In the entries that follow, copy exactly each line from the first through the line with "length_reference - len(list_to_adapt)".

Records from a collection:
'''

-- pv_equiv track=rewrite | github.com/guillaume-sagazan/test | function_extraction.py | adapt_list_compare_to_reference_list
-- ===== SOURCE A (Python) =====
-- from typing import Union, List, Any
--
-- def adapt_list_compare_to_reference_list(
--         header_list: int,
--         list_to_adapt: List[Any],
--         list_of_list_reference: List[Any]
--         ) -> List[Any]:
--     """Create a new list with the same length as the list of reference """
--     length_reference = len(header_list)
--     nbr_elmnt_to_complete = length_reference - len(list_to_adapt)
--     if  list_of_list_reference != [] and len(list_of_list_reference[-1]) != length_reference:
--         list_to_adapt = adapt_list_compare_to_reference_list(
--             header_list, list_to_adapt, list_of_list_reference[:-1])[1:]
--         return list_to_adapt
--     else:
--         if  list_of_list_reference != []:
--             list_to_adapt = list_of_list_reference[-1][0:nbr_elmnt_to_complete] + list_to_adapt
--     return list_to_adapt
-- ===== SOURCE B (Python) =====
-- from typing import List, Any
--
-- def adapt_list_compare_to_reference_list(
--         header_list: int,
--         list_to_adapt: List[Any],
--         list_of_list_reference: List[Any]
--         ) -> List[Any]:
--     n = len(header_list)
--     # scan the reference lists from the end, counting trailing length-mismatches
--     k = 0
--     for ref in reversed(list_of_list_reference):
--         if len(ref) == n:
--             break
--         k += 1
--     i = len(list_of_list_reference) - k
--     if i > 0:
--         base = list_of_list_reference[i - 1][0:n - len(list_to_adapt)] + list_to_adapt
--     else:
--         base = list_to_adapt
--     return base[k:]
-- ===== Notes on version B (the rewrite author's own statement) =====
-- stated objective: faster
-- what changed: Replaced A's recursive backtracking (one recursive call per trailing mismatched reference list, each rebuilding and re-slicing the result) by a single backward scan that counts the trailing reference lists whose length differs from len(header_list), then one slice/prepend and one final slice.
import Mathlib
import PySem

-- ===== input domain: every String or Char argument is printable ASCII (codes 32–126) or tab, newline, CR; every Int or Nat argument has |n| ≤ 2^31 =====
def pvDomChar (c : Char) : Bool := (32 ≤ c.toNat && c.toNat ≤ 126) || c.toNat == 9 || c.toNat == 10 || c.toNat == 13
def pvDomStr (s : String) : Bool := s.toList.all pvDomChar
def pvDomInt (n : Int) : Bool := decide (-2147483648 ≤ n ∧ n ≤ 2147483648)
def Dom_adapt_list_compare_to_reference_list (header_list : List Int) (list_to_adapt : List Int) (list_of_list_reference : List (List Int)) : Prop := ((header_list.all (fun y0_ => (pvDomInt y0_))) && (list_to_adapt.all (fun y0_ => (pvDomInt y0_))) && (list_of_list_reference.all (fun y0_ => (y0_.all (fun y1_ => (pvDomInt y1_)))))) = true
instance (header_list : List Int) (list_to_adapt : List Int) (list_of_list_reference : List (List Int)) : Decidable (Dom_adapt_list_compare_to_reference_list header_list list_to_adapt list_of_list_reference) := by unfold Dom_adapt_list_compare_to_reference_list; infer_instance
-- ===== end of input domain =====

-- B replaces A's O(m·n) recursive backtracking over the reference lists by one backward
-- scan counting trailing length-mismatches followed by a single slice (objective: faster).

-- ===== PORT A =====
-- literal transliteration of A's recursion: refs[-1] / refs[:-1] via getLast? / dropLast,
-- the slices [1:] and [0:nbr] via PySem.List.slice
def adapt_list_compare_to_reference_list (header_list : List Int) (list_to_adapt : List Int) (list_of_list_reference : List (List Int)) : List Int :=
  let length_reference : Int := header_list.length
  let nbr_elmnt_to_complete : Int := length_reference - list_to_adapt.length
  if hne : list_of_list_reference = [] then
    list_to_adapt
  else if ((list_of_list_reference.getLast hne).length : Int) ≠ length_reference then
    PySem.List.slice
      (adapt_list_compare_to_reference_list header_list list_to_adapt list_of_list_reference.dropLast)
      (some 1) none
  else
    PySem.List.slice (list_of_list_reference.getLast hne) (some 0) (some nbr_elmnt_to_complete)
      ++ list_to_adapt
termination_by list_of_list_reference.length
decreasing_by
  have := List.length_pos_iff.mpr hne
  simp [List.length_dropLast]; omega

-- ===== PORT B =====
-- backward scan (takeWhile over the reversed list) counts k trailing mismatched reference
-- lists; then one slice/prepend and one drop
def adapt_list_compare_to_reference_list_alt (header_list : List Int) (list_to_adapt : List Int) (list_of_list_reference : List (List Int)) : List Int :=
  let n := header_list.length
  let k := (list_of_list_reference.reverse.takeWhile (fun r => r.length != n)).length
  if hi : 0 < list_of_list_reference.length - k then
    List.drop k
      (PySem.List.slice (list_of_list_reference[list_of_list_reference.length - k - 1]'(by omega))
        (some 0) (some ((n : Int) - (list_to_adapt.length : Int))) ++ list_to_adapt)
  else
    List.drop k list_to_adapt

-- ===== PRECONDITION & SPEC =====
def Spec_adapt_list_compare_to_reference_list (header_list : List Int) (list_to_adapt : List Int) (list_of_list_reference : List (List Int)) (out : List Int) : Prop := out = adapt_list_compare_to_reference_list_alt header_list list_to_adapt list_of_list_reference
instance (header_list : List Int) (list_to_adapt : List Int) (list_of_list_reference : List (List Int)) (out : List Int) : Decidable (Spec_adapt_list_compare_to_reference_list header_list list_to_adapt list_of_list_reference out) := by unfold Spec_adapt_list_compare_to_reference_list; infer_instance

-- ===== CLAIM (what is proved, stated in full; the proofs are below) =====
def Claim_equal_adapt_list_compare_to_reference_list : Prop := ∀ (header_list : List Int) (list_to_adapt : List Int) (list_of_list_reference : List (List Int)), Dom_adapt_list_compare_to_reference_list header_list list_to_adapt list_of_list_reference → Spec_adapt_list_compare_to_reference_list header_list list_to_adapt list_of_list_reference (adapt_list_compare_to_reference_list header_list list_to_adapt list_of_list_reference)

-- ===== LEMMAS AND PROOFS =====

theorem adapt_equiv (header_list : List Int) (list_to_adapt : List Int) :
    ∀ refs : List (List Int),
      adapt_list_compare_to_reference_list header_list list_to_adapt refs
        = adapt_list_compare_to_reference_list_alt header_list list_to_adapt refs := by
  intro refs
  induction refs using List.reverseRecOn with
  | nil =>
      simp [adapt_list_compare_to_reference_list, adapt_list_compare_to_reference_list_alt]
  | append_singleton xs x ih =>
      have hk : (xs.reverse.takeWhile (fun r => r.length != header_list.length)).length ≤ xs.length := by
        simpa using (List.takeWhile_prefix (l := xs.reverse)
          (p := fun r => r.length != header_list.length)).length_le
      have hne : xs ++ [x] ≠ [] := by simp
      have hlast : (xs ++ [x]).getLast hne = x := List.getLast_concat
      rw [adapt_list_compare_to_reference_list]
      simp only [dif_neg hne, hlast, List.dropLast_concat]
      by_cases hx : x.length = header_list.length
      · -- matching length: A takes the else branch, B's scan stops immediately (k = 0)
        rw [if_neg (by exact_mod_cast not_not.mpr hx)]
        simp only [adapt_list_compare_to_reference_list_alt, List.reverse_append,
          List.reverse_cons, List.reverse_nil, List.nil_append, List.singleton_append,
          List.takeWhile_cons, hx, bne_self_eq_false]
        simp
      · -- mismatched length: A recurses and drops the head; B counts one more mismatch
        have hxb : (x.length != header_list.length) = true := by simpa using hx
        rw [if_pos (by exact_mod_cast hx)]
        rw [ih, PySem.List.slice_from_one]
        show (adapt_list_compare_to_reference_list_alt header_list list_to_adapt xs).tail = _
        simp only [adapt_list_compare_to_reference_list_alt, List.reverse_append,
          List.reverse_cons, List.reverse_nil, List.nil_append, List.singleton_append,
          List.takeWhile_cons, hxb, if_pos, List.length_cons, List.length_append,
          List.length_nil, Nat.zero_add]
        set k := (xs.reverse.takeWhile (fun r => r.length != header_list.length)).length with hkdef
        by_cases hpos : 0 < xs.length - k
        · rw [dif_pos hpos, dif_pos (by simp; omega)]
          have hlt : xs.length - k - 1 < xs.length := by omega
          have hget : (xs ++ [x])[xs.length + 1 - (k + 1) - 1]'(by simp; omega)
              = xs[xs.length - k - 1]'hlt := by
            have hidx : xs.length + 1 - (k + 1) - 1 = xs.length - k - 1 := by omega
            simp only [hidx]
            exact List.getElem_append_left hlt
          rw [hget, ← List.tail_drop]
        · rw [dif_neg hpos, dif_neg (by simp; omega)]
          rw [← List.tail_drop]

-- ===== VERDICT (by name: the statement is the Claim_ definition above) =====
theorem adapt_list_compare_to_reference_list_spec : Claim_equal_adapt_list_compare_to_reference_list := by
  intro h l refs _
  exact adapt_equiv h l refs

'''

:: Response to the task ::
-- pv_equiv track=rewrite | github.com/guillaume-sagazan/test | function_extraction.py | adapt_list_compare_to_reference_list
-- ===== SOURCE A (Python) =====
-- from typing import Union, List, Any
--
-- def adapt_list_compare_to_reference_list(
--         header_list: int,
--         list_to_adapt: List[Any],
--         list_of_list_reference: List[Any]
--         ) -> List[Any]:
--     """Create a new list with the same length as the list of reference """
--     length_reference = len(header_list)
--     nbr_elmnt_to_complete = length_reference - len(list_to_adapt)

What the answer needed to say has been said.